Thursday, September 24, 2009

Modal Decomposition

Modal decomposition constructs a similarity transformation for a linear system where the resulting coefficient matrix is a block diagonal structure corresponding to the real and complex eigenvalues. See problem 4.14 of Astrom and Murray for a description of the transformed coefficient matrix.  The download ModelDemo.zip contains a Matlab function modal.m to compute the modal decomposition for an arbitrary coefficient matrix, and a function ModalDemo.m to illustrate the application to a randomly 3D linear system.

Wednesday, September 23, 2009

Eigen Decomposition of Linear Systems

One of the basic tools for understanding linear, time-invariant systems is the 'modal' decomposition on to a set of 'eigendirections'.  This is illustrated in the matlab files in the Eigen Decomposition Demo download.



Run the script S_EigenDemo.m to create versions of the plot shown above.
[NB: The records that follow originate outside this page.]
-- pv_equiv track=rewrite | github.com/Jiezju/DataStructure_Alogrithm | Python/DataStructure/7_graph/9_employee_imp.py | dfs
-- ===== SOURCE A (Python) =====
-- def dfs(employees, em_id):
--
--     for employee in employees:
--         if employee[0] == em_id:
--             if employee[2] != []:
--                 for ele in employee[2]:
--                     return employee[1] + dfs(employees, ele)
--             else:
--                 return employee[1]
-- ===== SOURCE B (Python) =====
-- def dfs(employees, em_id):
--     emp = None
--     for e in employees:
--         if e[0] == em_id:
--             emp = e
--             break
--     if emp is None:
--         return None
--     total = 0
--     while emp[2] != []:
--         total += emp[1]
--         nxt = emp[2][0]
--         emp = None
--         for e in employees:
--             if e[0] == nxt:
--                 emp = e
--                 break
--         # if nxt is missing, emp is None and emp[2] raises TypeError on the
--         # next iteration, just as A's `employee[1] + None` does
--     return total + emp[1]
-- ===== Notes on version B (the rewrite author's own statement) =====
-- stated objective: alternative
-- what changed: Replaces A's recursion (one recursive call per level of the first-subordinate chain) with an explicit iterative while-loop carrying a running total, using a break-based linear find at each step.
import Mathlib
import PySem

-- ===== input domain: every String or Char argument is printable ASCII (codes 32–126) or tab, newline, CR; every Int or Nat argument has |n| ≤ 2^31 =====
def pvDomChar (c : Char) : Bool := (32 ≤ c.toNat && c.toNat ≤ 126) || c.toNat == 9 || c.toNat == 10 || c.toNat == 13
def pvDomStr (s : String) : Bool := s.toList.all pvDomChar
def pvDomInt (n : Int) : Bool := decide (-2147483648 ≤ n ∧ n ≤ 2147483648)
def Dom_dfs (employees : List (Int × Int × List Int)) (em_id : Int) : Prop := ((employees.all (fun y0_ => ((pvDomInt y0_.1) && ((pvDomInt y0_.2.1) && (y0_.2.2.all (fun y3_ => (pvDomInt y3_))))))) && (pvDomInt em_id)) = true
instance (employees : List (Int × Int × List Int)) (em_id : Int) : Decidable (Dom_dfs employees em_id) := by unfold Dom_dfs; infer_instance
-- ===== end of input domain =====

-- B replaces A's recursion over the first-subordinate chain by an explicit
-- while-loop with a running total (alternative decomposition, same cost).

-- ===== PORT A =====
-- A's recursion has no structural decrease (Python diverges on id cycles), so the
-- port carries a fuel bound of employees.length, enough for every chain on which
-- the Python returns; `none` stands for Python raising (TypeError on a missing
-- subordinate id: employee[1] + None) or diverging — both outside Pre_dfs.
def dfsAux (fuel : Nat) (employees scan : List (Int × Int × List Int)) (em_id : Int) : Option Int :=
  match scan with
  | [] => none                                   -- fell off the for loop: Python returns None
  | (i, imp, subs) :: rest =>
    if i == em_id then
      match subs with
      | [] => some imp                           -- employee[2] == []
      | s :: _ =>                                -- `for ele in employee[2]: return …` returns on the first element
        match fuel with
        | 0 => none
        | f + 1 => (dfsAux f employees employees s).map (fun v => imp + v)
    else dfsAux fuel employees rest em_id

def dfs (employees : List (Int × Int × List Int)) (em_id : Int) : Option Int :=
  dfsAux employees.length employees employees em_id

-- ===== PORT B =====
-- B's break-based linear find of an id
def findEmp (scan : List (Int × Int × List Int)) (em_id : Int) : Option (Int × Int × List Int) :=
  match scan with
  | [] => none
  | e :: rest => if e.1 == em_id then some e else findEmp rest em_id

-- B's while-loop: total accumulates importances down the first-subordinate chain.
-- Same fuel bound as port A; `none` = the TypeError B raises on a missing id.
def loopB (fuel : Nat) (employees : List (Int × Int × List Int)) (emp : Int × Int × List Int) (total : Int) : Option Int :=
  match emp.2.2 with
  | [] => some (total + emp.2.1)
  | s :: _ =>
    match fuel with
    | 0 => none
    | f + 1 =>
      match findEmp employees s with
      | none => none                             -- emp is None: emp[2] raises TypeError
      | some e => loopB f employees e (total + emp.2.1)

def dfs_alt (employees : List (Int × Int × List Int)) (em_id : Int) : Option Int :=
  match findEmp employees em_id with
  | none => none
  | some e => loopB employees.length employees e 0

-- ===== PRECONDITION & SPEC =====
-- chainOk: a SHAPE condition on the input graph, not a run of either algorithm:
-- it follows only the input's first-subordinate id links (never importances, no
-- accumulation) and asks that the chain from id resolves every id and reaches an
-- employee with no subordinates within `fuel` link steps.
def chainOk (fuel : Nat) (employees : List (Int × Int × List Int)) (id : Int) : Bool :=
  match findEmp employees id with
  | none => false
  | some (_, _, subs) =>
    match subs with
    | [] => true
    | s :: _ =>
      match fuel with
      | Nat.zero => false
      | Nat.succ f => chainOk f employees s

-- Pre_dfs excludes exactly the inputs on which the Python A raises or diverges:
-- a first-subordinate chain that hits a missing id (Python adds None into an
-- int, a TypeError) or cycles (infinite recursion). Wherever A returns, its
-- chain has distinct ids, so it is shorter than employees.length and Pre_dfs
-- holds; em_id absent from the list (A falls off its loop, returns None) is in.
def Pre_dfs (employees : List (Int × Int × List Int)) (em_id : Int) : Prop :=
  findEmp employees em_id = none ∨ chainOk employees.length employees em_id = true
instance (employees : List (Int × Int × List Int)) (em_id : Int) : Decidable (Pre_dfs employees em_id) := by unfold Pre_dfs; infer_instance

def pvWitness_dfs : (List (Int × Int × List Int)) × Int := ([(1, 5, [2]), (2, 3, [])], 1)

def Spec_dfs (employees : List (Int × Int × List Int)) (em_id : Int) (out : Option Int) : Prop := out = dfs_alt employees em_id
instance (employees : List (Int × Int × List Int)) (em_id : Int) (out : Option Int) : Decidable (Spec_dfs employees em_id out) := by unfold Spec_dfs; infer_instance

-- ===== CLAIM (what is proved, stated in full; the proofs are below) =====
def Claim_equal_dfs : Prop := ∀ (employees : List (Int × Int × List Int)) (em_id : Int), Dom_dfs employees em_id → Pre_dfs employees em_id → Spec_dfs employees em_id (dfs employees em_id)

-- ===== LEMMAS AND PROOFS =====

-- A's scan over the employee list is the break-based find followed by the branch.
theorem dfsAux_eq_find (fuel : Nat) (employees scan : List (Int × Int × List Int)) (em_id : Int) :
    dfsAux fuel employees scan em_id =
      match findEmp scan em_id with
      | none => none
      | some e =>
        match e.2.2 with
        | [] => some e.2.1
        | s :: _ =>
          match fuel with
          | 0 => none
          | f + 1 => (dfsAux f employees employees s).map (fun v => e.2.1 + v) := by
  induction scan with
  | nil => simp [dfsAux, findEmp]
  | cons e rest ih =>
    obtain ⟨i, imp, subs⟩ := e
    by_cases h : i == em_id
    · cases subs with
      | nil => simp [dfsAux, findEmp, h]
      | cons s t => cases fuel <;> simp [dfsAux, findEmp, h]
    · rw [dfsAux.eq_def]
      simp [findEmp, h, ih]

-- The loop with accumulator computes A's recursive value shifted by the total.
theorem loopB_eq (fuel : Nat) (employees : List (Int × Int × List Int)) :
    ∀ (id : Int) (e : Int × Int × List Int) (total : Int),
      findEmp employees id = some e → chainOk fuel employees id = true →
      loopB fuel employees e total = (dfsAux fuel employees employees id).map (fun v => total + v) := by
  induction fuel with
  | zero =>
    intro id e total hf hc
    obtain ⟨ei, eimp, esubs⟩ := e
    rw [dfsAux_eq_find]
    cases esubs with
    | nil => simp [loopB, hf]
    | cons s t => rw [chainOk.eq_def] at hc; rw [hf] at hc; simp at hc
  | succ f ih =>
    intro id e total hf hc
    obtain ⟨ei, eimp, esubs⟩ := e
    rw [dfsAux_eq_find]
    cases esubs with
    | nil => simp [loopB, hf]
    | cons s t =>
      rw [chainOk.eq_def] at hc; rw [hf] at hc
      simp only [] at hc
      have hfind : ∃ e', findEmp employees s = some e' := by
        cases h : findEmp employees s with
        | none => rw [chainOk.eq_def] at hc; rw [h] at hc; simp at hc
        | some e' => exact ⟨e', rfl⟩
      obtain ⟨e', hfind⟩ := hfind
      rw [loopB.eq_def]
      simp only [hfind, hf]
      rw [ih s e' (total + eimp) hfind hc]
      cases dfsAux f employees employees s <;> simp
      ring

-- ===== VERDICT (by name: the statement is the Claim_ definition above) =====
theorem dfs_spec : Claim_equal_dfs := by
  intro employees em_id _ hpre
  unfold Spec_dfs dfs dfs_alt
  rcases hpre with h | h
  · rw [dfsAux_eq_find, h]
  · have hfind : ∃ e, findEmp employees em_id = some e := by
      cases hf : findEmp employees em_id with
      | none => rw [chainOk.eq_def] at h; rw [hf] at h; simp at h
      | some e => exact ⟨e, rfl⟩
    obtain ⟨e, hf⟩ := hfind
    simp only [hf]
    rw [loopB_eq employees.length employees em_id e 0 hf h]
    cases dfsAux employees.length employees employees em_id <;> simp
The script selects random eigenvectors and assigns eigenvalues for a 3D system, then calls a function to superimpose a trajectory over a representation of the eigendirections.

To test your understanding, try the following exercises:
  1. Change the real parts of the eigenvalues to obtain other types of behavior.  What happens if you make the real eigenvalue much more negative, or slightly positive? What happens if you make the real part of the complex conjugate pair slightly positive?
  2. How can you make the simulated trajectory orbit the real eigenvector in a plane parallel to the other two eigendirections?

Lorenz Attractor

The Lorenz attractor is a well known system of three differential equations demonstrating deterministic chaos.  The model was originally derived by Edward Lorenz as an abstract description for convection rolls in the atmosphere, but is mainly studied for the insight it gives on the behavior of complex deterministic systems.
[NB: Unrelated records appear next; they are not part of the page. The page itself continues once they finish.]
-- pv_equiv track=rewrite | github.com/smcmill2/advent-of-code | 2025/day_03/solution.py | max_jolts
-- ===== SOURCE A (Python) =====
-- def max_jolts(bank: list[int]) -> int:
--     mj = 0
--     d0 = 0
--     for i in range(len(bank) - 1):
--         if bank[i] > d0 and mj // 10 <= d0:
--             d0 = bank[i]
--         else:
--             continue
--
--         d1 = 0
--         for j in range(i + 1, len(bank)):
--             if bank[j] > d1:
--                 d1 = bank[j]
--         mj = max([mj, d0 * 10 + d1])
--
--         if mj // 10 == 9:
--             break
--
--     return mj
-- ===== SOURCE B (Python) =====
-- def max_jolts(bank: list[int]) -> int:
--     # precompute suffix maxima (floored at 0, matching A's d1 start), then one forward pass
--     suf = []
--     acc = 0
--     for x in reversed(bank):
--         suf.append(acc)
--         acc = max(acc, x)
--     suf.reverse()
--     mj = 0
--     d0 = 0
--     for x, s in zip(bank[:-1], suf):
--         if x > d0 and mj // 10 <= d0:
--             d0 = x
--             mj = max(mj, d0 * 10 + s)
--             if mj // 10 == 9:
--                 break
--     return mj
-- ===== Notes on version B (the rewrite author's own statement) =====
-- stated objective: alternative
-- what changed: B precomputes a suffix-maximum array in one backward pass and zips it with the list, so the single forward pass replaces A's nested max scan with a lookup; worst-case O(n) vs A's O(n^2), though not measurably faster on random inputs where A's break/filter rarely enters the inner scan.
import Mathlib
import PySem

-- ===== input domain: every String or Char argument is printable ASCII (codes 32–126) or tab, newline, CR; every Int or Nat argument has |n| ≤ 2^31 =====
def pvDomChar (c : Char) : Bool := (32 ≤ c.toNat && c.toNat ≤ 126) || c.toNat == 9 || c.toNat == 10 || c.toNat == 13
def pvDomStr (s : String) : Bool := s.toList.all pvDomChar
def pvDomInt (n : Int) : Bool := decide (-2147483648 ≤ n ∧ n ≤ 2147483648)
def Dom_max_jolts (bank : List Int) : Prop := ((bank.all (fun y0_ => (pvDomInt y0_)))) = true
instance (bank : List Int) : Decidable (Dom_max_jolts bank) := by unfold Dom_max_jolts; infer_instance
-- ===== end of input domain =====

-- B replaces A's nested max scan with a precomputed suffix-maximum array (alternative single-pass structure).

-- ===== PORT A =====
-- inner loop: for j in range(i+1, len(bank)): if bank[j] > d1: d1 = bank[j]
def aInner (xs : List Int) (d1 : Int) : Int :=
  xs.foldl (fun d1 v => if v > d1 then v else d1) d1

-- outer loop: i over range(len(bank)-1); the element list tail is bank[i+1:];
-- the break is the early return in the `if mj' // 10 == 9` branch
def aOuter : List Int → Int → Int → Int
  | [], mj, _ => mj
  | [_], mj, _ => mj
  | x :: xs, mj, d0 =>
    if x > d0 ∧ PySem.Int.floordiv mj 10 ≤ d0 then
      let d0' := x
      let d1 := aInner xs 0
      let mj' := max mj (d0' * 10 + d1)
      if PySem.Int.floordiv mj' 10 = 9 then mj' else aOuter xs mj' d0'
    else aOuter xs mj d0

def max_jolts (bank : List Int) : Int := aOuter bank 0 0

-- ===== PORT B =====
-- suffix maxima built right-to-left: (sufB xs).1 = running acc, (sufB xs).2 = suf list
def sufB : List Int → Int × List Int
  | [] => (0, [])
  | x :: xs =>
    let p := sufB xs
    (max p.1 x, p.1 :: p.2)

-- single pass over zip(bank[:-1], suf)
def bLoop : List (Int × Int) → Int → Int → Int
  | [], mj, _ => mj
  | (x, s) :: rest, mj, d0 =>
    if x > d0 ∧ PySem.Int.floordiv mj 10 ≤ d0 then
      let mj' := max mj (x * 10 + s)
      if PySem.Int.floordiv mj' 10 = 9 then mj' else bLoop rest mj' x
    else bLoop rest mj d0

def max_jolts_alt (bank : List Int) : Int :=
  bLoop (bank.dropLast.zip (sufB bank).2) 0 0

-- ===== PRECONDITION & SPEC =====
def Spec_max_jolts (bank : List Int) (out : Int) : Prop := out = max_jolts_alt bank
instance (bank : List Int) (out : Int) : Decidable (Spec_max_jolts bank out) := by unfold Spec_max_jolts; infer_instance

-- ===== CLAIM (what is proved, stated in full; the proofs are below) =====
def Claim_equal_max_jolts : Prop := ∀ (bank : List Int), Dom_max_jolts bank → Spec_max_jolts bank (max_jolts bank)

-- ===== LEMMAS AND PROOFS =====

lemma aInner_eq_foldl_max (xs : List Int) (d : Int) :
    aInner xs d = xs.foldl max d := by
  unfold aInner
  induction xs generalizing d with
  | nil => rfl
  | cons x xs ih =>
    simp only [List.foldl]
    rw [ih]
    congr 1
    omega

lemma foldl_max_shift (xs : List Int) (a b : Int) :
    xs.foldl max (max a b) = max a (xs.foldl max b) := by
  induction xs generalizing b with
  | nil => rfl
  | cons x xs ih =>
    simp only [List.foldl]
    rw [max_assoc, ih]

lemma aInner_eq_sufB (xs : List Int) : aInner xs 0 = (sufB xs).1 := by
  induction xs with
  | nil => rfl
  | cons x xs ih =>
    rw [aInner_eq_foldl_max] at *
    simp only [List.foldl, sufB]
    rw [show max (0 : Int) x = max x 0 from max_comm 0 x, foldl_max_shift, ih, max_comm]

lemma loops_eq (bank : List Int) (mj d0 : Int) :
    aOuter bank mj d0 = bLoop (bank.dropLast.zip (sufB bank).2) mj d0 := by
  induction bank generalizing mj d0 with
  | nil => rfl
  | cons x xs ih =>
    cases xs with
    | nil => rfl
    | cons y ys =>
      show aOuter (x :: y :: ys) mj d0 = _
      have hdrop : (x :: y :: ys).dropLast = x :: (y :: ys).dropLast := rfl
      simp only [aOuter, sufB, hdrop, List.zip_cons_cons, bLoop]
      rw [aInner_eq_sufB (y :: ys)]
      simp only [sufB]
      split_ifs with h1 h2
      · rfl
      · exact ih _ _
      · exact ih _ _

-- ===== VERDICT (by name: the statement is the Claim_ definition above) =====
theorem max_jolts_spec : Claim_equal_max_jolts := by
  intro bank _
  unfold Spec_max_jolts max_jolts max_jolts_alt
  exact loops_eq bank 0 0
-- pv_equiv track=rewrite | github.com/RiyadHassen/Competitive-programming | dfs/red_blue.py | red_blue
-- ===== SOURCE A (Python) =====
-- def red_blue(l, s):
--     count = 0
--     prev = s[0]
--     result = []
--     if s[0] == "?":
--         for i in range(len(s)):
--             if s[i] == "?":
--                 count += 1
--             elif s[i] == "B":
--                 prev = "B" if count % 2 == 0 else "R"
--                 break
--             else:
--                 prev = "R" if count % 2 == 0 else "B"
--                 break
--     if prev == '?':
--         prev = 'B'
--     result.append(prev)
--     for i in range(1, len(s)):
--         if s[i] == "?":
--             if prev == "B":
--                 result.append("R")
--
--             else:
--                 result.append("B")
--         else:
--             result.append(s[i])
--         prev = result[-1]
--
--     return "".join(result)
-- ===== SOURCE B (Python) =====
-- def red_blue(l, s):
--     n = len(s)
--     first = next(((j, 'B' if s[j] == 'B' else 'R') for j in range(n) if s[j] != '?'), None)
--     out = []
--     anchor = None
--     for i, c in enumerate(s):
--         if c != '?':
--             out.append(c)
--             anchor = (i, 'B' if c == 'B' else 'R')
--         elif anchor is not None:
--             j, a = anchor
--             out.append(a if (i - j) % 2 == 0 else ('R' if a == 'B' else 'B'))
--         elif first is not None:
--             j, a = first
--             out.append(a if (j - i) % 2 == 0 else ('R' if a == 'B' else 'B'))
--         else:
--             out.append('B' if i % 2 == 0 else 'R')
--     return ''.join(out)
-- ===== Notes on version B (the rewrite author's own statement) =====
-- stated objective: alternative
-- what changed: A fills '?' sequentially, each output character being the flip of the previously emitted one after a special lookahead for the first character; B computes every position independently from the nearest concrete character at or before it (or the first concrete character for the leading run, 'B' if none) using the parity of the distance.
import Mathlib
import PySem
Download run the Matlab function LorenzDemo. Rotate and manipulate the resulting figure in phase space, and be sure you understand what is going on.  To test your understanding, modify this function to plot two trajectories on the same axis that start at nearby initial conditions, say less than 0.00001 apart. What happens to the trajectories over time?

Hare and Lynx Demonstration

The dynamics of the Hare and Lynx predator/prey system provides a very useful illustration of phase plane analysis for a system of two ordinary differential equations. The textbook includes a discussion of this example in Section 3.7

Under the downloads you will find a link to a compressed folder holding with Matlab and Simulink files for demonstrating the Hare/Lynx dynamics. The files include a Simulink model, and a separate Matlab script with which you can explore this system.
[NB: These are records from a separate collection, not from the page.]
-- pv_equiv track=rewrite | github.com/chuckb/mbasic | utils/fix_string_spacing.py | find_strings_in_line
-- ===== SOURCE A (Python) =====
-- from typing import List, Tuple, Optional
--
-- def find_strings_in_line(line: str) -> List[Tuple[int, int, str]]:
--     """
--     Find all string literals in a BASIC line.
--
--     Returns list of (start_pos, end_pos, string_content) tuples.
--     """
--     strings = []
--     in_string = False
--     start_pos = 0
--     i = 0
--
--     while i < len(line):
--         if line[i] == '"':
--             if not in_string:
--                 # Start of string
--                 in_string = True
--                 start_pos = i
--             else:
--                 # End of string
--                 strings.append((start_pos, i + 1, line[start_pos:i + 1]))
--                 in_string = False
--         i += 1
--
--     return strings
-- ===== SOURCE B (Python) =====
-- from typing import List, Tuple
--
-- def find_strings_in_line(line: str) -> List[Tuple[int, int, str]]:
--     """
--     Find all string literals in a BASIC line.
--
--     Returns list of (start_pos, end_pos, string_content) tuples.
--     """
--     strings = []
--     pos = 0
--     while True:
--         start = line.find('"', pos)
--         if start == -1:
--             return strings
--         end = line.find('"', start + 1)
--         if end == -1:
--             return strings
--         strings.append((start, end + 1, line[start:end + 1]))
--         pos = end + 1
-- ===== Notes on version B (the rewrite author's own statement) =====
-- stated objective: faster
-- what changed: Replaced the per-character state-machine (in_string flag toggled on every char) by jump scanning with str.find: locate each opening and closing quote directly and slice between them.
import Mathlib
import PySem

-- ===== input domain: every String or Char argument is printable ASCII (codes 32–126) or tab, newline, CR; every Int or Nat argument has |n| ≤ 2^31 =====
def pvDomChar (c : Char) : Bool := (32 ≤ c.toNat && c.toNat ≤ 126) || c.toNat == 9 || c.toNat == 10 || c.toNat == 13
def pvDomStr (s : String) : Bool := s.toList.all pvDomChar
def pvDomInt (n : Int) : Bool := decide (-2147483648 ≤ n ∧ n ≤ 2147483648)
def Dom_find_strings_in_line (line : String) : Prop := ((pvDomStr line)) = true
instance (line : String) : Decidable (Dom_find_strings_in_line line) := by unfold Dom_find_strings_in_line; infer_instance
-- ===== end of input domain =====

-- B replaces A's per-character in_string toggle by jump scanning with str.find (same asymptotics, measured constant-factor faster in a timing run); return values proved equal on all inputs.


-- ===== PORT A =====
-- A's while-loop over indices: state (strings, in_string, start_pos), advanced one character at a time.
def findA_loop (line : String) : List Char → Int → Bool → Int →
    List (Int × Int × String) → List (Int × Int × String)
  | [], _, _, _, strings => strings
  | c :: rest, i, inString, startPos, strings =>
    if c = '"' then
      if inString = false then
        findA_loop line rest (i + 1) true i strings
      else
        findA_loop line rest (i + 1) false startPos
          (strings ++ [(startPos, i + 1, PySem.Str.slice line (some startPos) (some (i + 1)))])
    else
      findA_loop line rest (i + 1) inString startPos strings

def find_strings_in_line (line : String) : List (Int × Int × String) :=
  findA_loop line line.toList 0 false 0 []

-- ===== PORT B =====
-- line.find('"', pos) ported as a hand scan over the characters from position pos
-- (exact for a single-character needle): returns the index of the next '"' together
-- with the characters after it, or none when there is no further '"' (Python's -1).
def findQuote : List Char → Int → Option (Int × List Char)
  | [], _ => none
  | c :: rest, i => if c = '"' then some (i, rest) else findQuote rest (i + 1)

theorem findQuote_length_lt : ∀ (cs : List Char) (i j : Int) (rest' : List Char),
    findQuote cs i = some (j, rest') → rest'.length < cs.length := by
  intro cs
  induction cs with
  | nil => intro i j rest' h; simp [findQuote] at h
  | cons c rest ih =>
    intro i j rest' h
    by_cases hc : c = '"'
    · simp [findQuote, hc] at h
      simp [h.2.symm]
    · simp [findQuote, hc] at h
      exact Nat.lt_succ_of_lt (ih _ _ _ h)

-- B's loop: find the opening quote (the scan up to the first '"'), then the closing
-- quote via findQuote; emit the slice and continue after the closing quote.
def findB_loop (line : String) (cs : List Char) (i : Int) : List (Int × Int × String) :=
  match cs with
  | [] => []
  | c :: rest =>
    if c = '"' then
      match h : findQuote rest (i + 1) with
      | none => []
      | some (j, rest') =>
        (i, j + 1, PySem.Str.slice line (some i) (some (j + 1))) :: findB_loop line rest' (j + 1)
    else
      findB_loop line rest (i + 1)
termination_by cs.length
decreasing_by
  · exact Nat.lt_succ_of_lt (findQuote_length_lt _ _ _ _ h)
  · simp

def find_strings_in_line_alt (line : String) : List (Int × Int × String) :=
  findB_loop line line.toList 0

-- ===== PRECONDITION & SPEC =====
def Spec_find_strings_in_line (line : String) (out : List (Int × Int × String)) : Prop := out = find_strings_in_line_alt line
instance (line : String) (out : List (Int × Int × String)) : Decidable (Spec_find_strings_in_line line out) := by unfold Spec_find_strings_in_line; infer_instance

-- ===== CLAIM (what is proved, stated in full; the proofs are below) =====
def Claim_equal_find_strings_in_line : Prop := ∀ (line : String), Dom_find_strings_in_line line → Spec_find_strings_in_line line (find_strings_in_line line)

-- ===== LEMMAS AND PROOFS =====

-- In the in_string state A scans exactly to the quote findQuote finds (untouched start_pos),
-- appends the slice there, and drops back to the not-in-string state.
theorem findA_loop_true (line : String) : ∀ (cs : List Char) (i s : Int)
    (acc : List (Int × Int × String)),
    findA_loop line cs i true s acc =
      match findQuote cs i with
      | none => acc
      | some (j, rest') =>
        findA_loop line rest' (j + 1) false s
          (acc ++ [(s, j + 1, PySem.Str.slice line (some s) (some (j + 1)))]) := by
  intro cs
  induction cs with
  | nil => intro i s acc; simp [findA_loop, findQuote]
  | cons c rest ih =>
    intro i s acc
    by_cases hc : c = '"'
    · simp [findA_loop, findQuote, hc]
    · simp [findA_loop, findQuote, hc, ih]

-- In the not-in-string state A's loop produces acc ++ B's output: strong induction on
-- the length of the remaining character list (the B side jumps past each closing quote).
theorem findA_loop_false (line : String) : ∀ (n : Nat) (cs : List Char), cs.length ≤ n →
    ∀ (i s : Int) (acc : List (Int × Int × String)),
    findA_loop line cs i false s acc = acc ++ findB_loop line cs i := by
  intro n
  induction n with
  | zero =>
    intro cs hlen i s acc
    have : cs = [] := List.length_eq_zero_iff.mp (Nat.le_zero.mp hlen)
    subst this
    simp [findA_loop, findB_loop]
  | succ n ih =>
    intro cs hlen i s acc
    match cs with
    | [] => simp [findA_loop, findB_loop]
    | c :: rest =>
      by_cases hc : c = '"'
      · rw [findB_loop]
        simp only [findA_loop, hc, if_true]
        rw [findA_loop_true]
        cases hq : findQuote rest (i + 1) with
        | none => simp
        | some p =>
          obtain ⟨j, rest'⟩ := p
          have hlt : rest'.length < rest.length := findQuote_length_lt _ _ _ _ hq
          have hle : rest'.length ≤ n := by
            have := Nat.succ_le_succ_iff.mp hlen
            omega
          simp only [ih rest' hle (j + 1) i]
          simp
      · rw [findB_loop]
        simp only [findA_loop, hc, if_false]
        have hle : rest.length ≤ n := Nat.succ_le_succ_iff.mp hlen
        simp [ih rest hle (i + 1) s acc]

-- ===== VERDICT (by name: the statement is the Claim_ definition above) =====
theorem find_strings_in_line_spec : Claim_equal_find_strings_in_line := by
  intro line _
  unfold Spec_find_strings_in_line find_strings_in_line find_strings_in_line_alt
  simpa using findA_loop_false line line.toList.length line.toList (Nat.le_refl _) 0 0 []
The qualitative concepts you should learn from this example include
  • Phase plane modeling in Simulink and Matlab
  • Time invariant differential equations as vector fields in phase space.
  • Nullclines, Steady States, and Limit Cycles
  • Linearization
  • Global versus local stability
To test your understanding, consider the following questions:
  1. What do the three steady states represent in terms of the Hare/Lynx populations?
  2. Repeat the simulations setting the parameter b = 0.26. How do the results change?
  3. Repeat again for b = 0.20.  What happened to the third steady state? Interpret this in terms of the Hare/Lynx population dynamics.
  4. What is the critical value of b for which a limit cycle first appears?
  5. What is the critical value of b for which the linear approximation first exhibits complex eigenvalues? How do you interpret this situation?

Saving Matlab figures as pdf's

You'll often see me use the function fig4pdf in the Matlab scripts for this course. This function makes it easier to save Matlab figures as nicely formatted pdf files that can be included in reports and presentations. It sets the background color and paper dimensions to produce what -- to my eyes -- is a visually pleasing result with properly cropped borders.  To use it in your own Matlab programming, just include the function call

fig4pdf;

at some point in the process of preparing a figure.  It will have no visual effect on the figure window. Later, when you want to actually save the figure as a pdf file, use the function call

print('-dpdf','r1200', 'myfigure.pdf');

where myfigure.pdf is the desired file name.  Alternatively, you can format and save the figure in one step with the function call

fig4pdf(gcf,'myfigure.pdf');

where gcf refers to the current figure. Because I use fig4pdf in so many of demonstration scripts for this course, you may want to download and store this file in your default Matlab folder.